SzukajSzukaj
dołącz do nas Facebook Google Linkedin Twitter

„Kobieta na krańcu świata 10” od 11 listopada w TVN. Martyna Wojciechowska: dopiero rozwijamy skrzydła (wideo)

W niedzielę, 11 listopada br. TVN rozpocznie emisję jubileuszowej 10. edycji programu „Kobieta na krańcu świata” Martyny Wojciechowskiej. - Wciąż nie brakuje nam pomysłów, mamy tematy na kolejne 10 lat. Obserwujemy wiele zjawisk i potencjalnych bohaterek, które jeszcze nie mają pojęcia o moim istnieniu - mówi portalowi Wirtualnemedia.pl Wojciechowska.

Martyna Wojciechowska w „Kobieta na krańcu świata 10”; fot. Telewizja TVN Martyna Wojciechowska w „Kobieta na krańcu świata 10”; fot. Telewizja TVN

Formuła cyklu Martyny Wojciechowskiej polega na tym, że znana podróżniczka przemierza świat, by poznać kulturę i obyczaje kobiet w różnych jego zakątkach. Dziennikarka nie tylko rozmawia z bohaterkami o codziennym życiu, ich lękach i marzeniach, ale porusza także problemy społeczne.

- Ogromną wartością programu jest to, że od 10 lat poznajemy życie kobiet na różnych szerokościach geograficznych. Myślę, że w nowym sezonie ponownie zaskoczymy widzów. Trafimy w zupełnie nowe miejsca i poznamy niezwykle interesujące bohaterki - komentuje portalowi Wirtualnemedia.pl Katarzyna Białek, producentka „Kobieta na krańcu świata”. - To bardzo wymagający program pod względem logistycznym. Przygotowania do każdego odcinka trwają miesiącami, czasem latami i wymagają zaangażowania wielu osób. A jednak na miejscu i tak musimy być przygotowani na wiele nieprzewidzianych sytuacjami - podkreśla Martyna Wojciechowska, gospodyni cyklu.

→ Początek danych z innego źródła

-- A's per-position chunk equals B's per-position chunk
lemma pvChunk_eq (cs : List Char) (i : Nat) (hi : i < cs.length) :
    pvGA cs i = (match (pvBuildMatch cs 0 [] []).2.lookup i with
      | some j => (cs.drop (i + 1)).take (j - (i + 1))
      | none => ([] : List Char)) := by
  have hcs : cs[i]? = some cs[i] := List.getElem?_eq_some_iff.mpr ⟨hi, rfl⟩
  by_cases hc : cs[i] = '('
  · cases hmc : pvMc (cs.drop (i + 1)) 1 with
    | some d =>
      have hl : (pvBuildMatch cs 0 [] []).2.lookup i = some (i + 1 + d) := by
        rw [pvMatchMap_lookup]
        exact ⟨by rw [hcs, hc], by simp [pvAm, hmc]⟩
      rw [hl]
      unfold pvGA
      rw [hcs]
      simp [hc, hmc]
    | none =>
      have hl : (pvBuildMatch cs 0 [] []).2.lookup i = none := by
        cases h : (pvBuildMatch cs 0 [] []).2.lookup i with
        | none => rfl
        | some j =>
          have := (pvMatchMap_lookup cs i j).mp h
          simp [pvAm, hmc] at this
      rw [hl]
      unfold pvGA
      rw [hcs]
      simp [hc, hmc]
  · have hl : (pvBuildMatch cs 0 [] []).2.lookup i = none := by
      cases h : (pvBuildMatch cs 0 [] []).2.lookup i with
      | none => rfl
      | some j =>
        have := (pvMatchMap_lookup cs i j).mp h
        rw [hcs] at this
        exact (hc (Option.some.inj this.1)).elim
    rw [hl]
    unfold pvGA
    rw [hcs]
    simp [hc]

-- ===== VERDICT (by name: the statement is the Claim_ definition above) =====
theorem DeleteBrackets_spec : Claim_equal_DeleteBrackets := by
  intro is_str _
  unfold Spec_DeleteBrackets DeleteBrackets DeleteBrackets_alt
  set cs := is_str.toList with hcs
  simp only []
  congr 1
  have hstep : (fun (result : List Char) (i : Nat) =>
      if (cs[i]?).getD ' ' = '(' then
        pvInnerA cs (List.range' (i + 1) (cs.length - (i + 1))) 1 [] result
      else result) = fun result i => result ++ pvGA cs i := by
    funext result i
    exact pvStepA_eq cs result i
  rw [hstep, PySem.List.foldl_append_eq_flatMap, List.flatMap_def]
  simp only [List.nil_append]
  congr 1
  apply List.map_congr_left
  intro i hi
  exact pvChunk_eq cs i (List.mem_range.mp hi)
-- the inner bubbling loop simulates a run of A-steps and leaves the prefix sorted
lemma bubble_sim : ∀ (k : Nat) (top : Nat) (l : List Int) (acc : List (Int × Int)),
    k ≤ top → top < l.length →
    (∀ m, 1 ≤ m → m ≤ top → m ≠ k → l.getD (m - 1) 0 ≤ l.getD m 0) →
    (1 ≤ k → k < top → l.getD (k - 1) 0 ≤ l.getD (k + 1) 0) →
    sorting_steps_go l acc
        = sorting_steps_go (pvBubble l k acc).1 (pvBubble l k acc).2
      ∧ pvSortedBelow (pvBubble l k acc).1 (top + 1) := by
  intro k
  induction k with
  | zero =>
      intro top l acc _ _ hrest _
      refine ⟨rfl, ?_⟩
      intro j hj1 hj2 hj3
      exact hrest j hj1 (by omega) (by omega)
  | succ k' ih =>
      intro top l acc hk htop hrest hbridge
      rw [pvBubble]
      by_cases hlt : l.getD (k' + 1) 0 < l.getD k' 0
      · rw [if_pos hlt, pvBubble_swap_eq]
        have hswlt : l.getD (k' + 1) 0 < l.getD ((k' + 1) - 1) 0 := by
          simpa using hlt
        have hstep := go_step l (k' + 1) acc (by omega) (by omega) hswlt
          (fun m hm1 hm2 => not_lt.mpr (hrest m hm1 (by omega) (by omega)))
        have hlen : (pvSwapAt l (k' + 1)).length = l.length := by
          simp [pvSwapAt]
        have hrest' : ∀ m, 1 ≤ m → m ≤ top → m ≠ k' →
            (pvSwapAt l (k' + 1)).getD (m - 1) 0 ≤ (pvSwapAt l (k' + 1)).getD m 0 := by
          intro m hm1 hm2 hmk
          rcases Nat.lt_trichotomy m (k' + 1) with hm | hm | hm
          · -- m < k' + 1, m ≠ k' so m < k': both indices untouched
            rw [getD_pvSwapAt_other l (k' + 1) m (by omega) (by omega),
              getD_pvSwapAt_other l (k' + 1) (m - 1) (by omega) (by omega)]
            exact hrest m hm1 (by omega) (by omega)
          · -- m = k' + 1: the freshly swapped pair is sorted
            subst hm
            rw [getD_pvSwapAt_self l (k' + 1) (by omega),
              getD_pvSwapAt_pred l (k' + 1) (by omega) (by omega)]
            simpa using le_of_lt hswlt
          · rcases Nat.eq_or_lt_of_le hm with hm' | hm'
            · -- m = k' + 2: uses the bridge l[k'] ≤ l[k'+2]
              have hmm : m = k' + 2 := by omega
              subst hmm
              rw [getD_pvSwapAt_other l (k' + 1) (k' + 2) (by omega) (by omega)]
              have he1 : ((k' + 2) - 1 : Nat) = k' + 1 := by omega
              rw [he1, getD_pvSwapAt_self l (k' + 1) (by omega)]
              have := hbridge (by omega) (by omega)
              simpa using this
            · -- m > k' + 2: both indices untouched
              rw [getD_pvSwapAt_other l (k' + 1) m (by omega) (by omega),
                getD_pvSwapAt_other l (k' + 1) (m - 1) (by omega) (by omega)]
              exact hrest m hm1 hm2 (by omega)
        have hbridge' : 1 ≤ k' → k' < top →
            (pvSwapAt l (k' + 1)).getD (k' - 1) 0 ≤ (pvSwapAt l (k' + 1)).getD (k' + 1) 0 := by
          intro hk1 hk2
          rw [getD_pvSwapAt_other l (k' + 1) (k' - 1) (by omega) (by omega),
            getD_pvSwapAt_self l (k' + 1) (by omega)]
          have := hrest k' hk1 (by omega) (by omega)
          simpa using this
        obtain ⟨he, hs⟩ := ih top (pvSwapAt l (k' + 1))
          (acc ++ [((k' : Int), (k' : Int) + 1)]) (by omega) (by omega) hrest' hbridge'
        refine ⟨?_, hs⟩
        have hc1 : ((k' + 1 : Nat) : Int) - 1 = (k' : Int) := by push_cast; ring
        have hc2 : ((k' + 1 : Nat) : Int) = (k' : Int) + 1 := by push_cast; ring
        rw [hstep, hc1, hc2]
        exact he
      · rw [if_neg hlt]
        refine ⟨rfl, ?_⟩
        intro j hj1 hj2 hj3
        by_cases hjk : j = k' + 1
        · subst hjk; simpa using not_lt.mp hlt
        · exact hrest j hj1 (by omega) (by omega)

Spitsbergen, Borneo, Czad i Salwadoru w 10 edycji

W dziesiątej edycji programu ekipa odwiedziła takie miejsca jak m.in. Spitsbergen, Borneo, czy Czad. - Nie unikamy też trudnych tematów. Niezwykle przejmujący materiał przywieźliśmy w tym roku z Salwadoru, gdzie kobiety zmagają się z nieprzychylnym prawem, przemocą domową i gwałtami na ogromna skalę. Zatytułowaliśmy ten odcinek „Piekło kobiet" - mówi nam producentka.

- W premierowym odcinku Martyna Wojciechowska odwiedzi najdalej na północ wysuniętą osadę ludzką. Spitsbergen to największa wyspa leżącego w Arktyce archipelagu Svalbard. Zamieszkuje ją więcej niedźwiedzi polarnych niż ludzi, którzy przybyli tu w 1906 roku. Ich zadaniem miało być wydobycie węgla. Dziś w Longyearbyen - z siedmiu - działa już tylko jedna kopalnia. Miasteczko rozrosło się tak, że ma nawet własny uniwersytet, parę sklepów, pubów i kilka osiedli. Do Bieguna Północnego jest stąd zaledwie 1300 kilometrów. Przez jedną czwartą roku panuje tu noc, później słońce nie zachodzi wcale. Anna Lena, przewodniczka po Arktyce, pokaże Martynie Wojciechowskiej ten kraniec świata - informuje portal Wirtualnemedia.pl biuro prasowe Telewizji TVN.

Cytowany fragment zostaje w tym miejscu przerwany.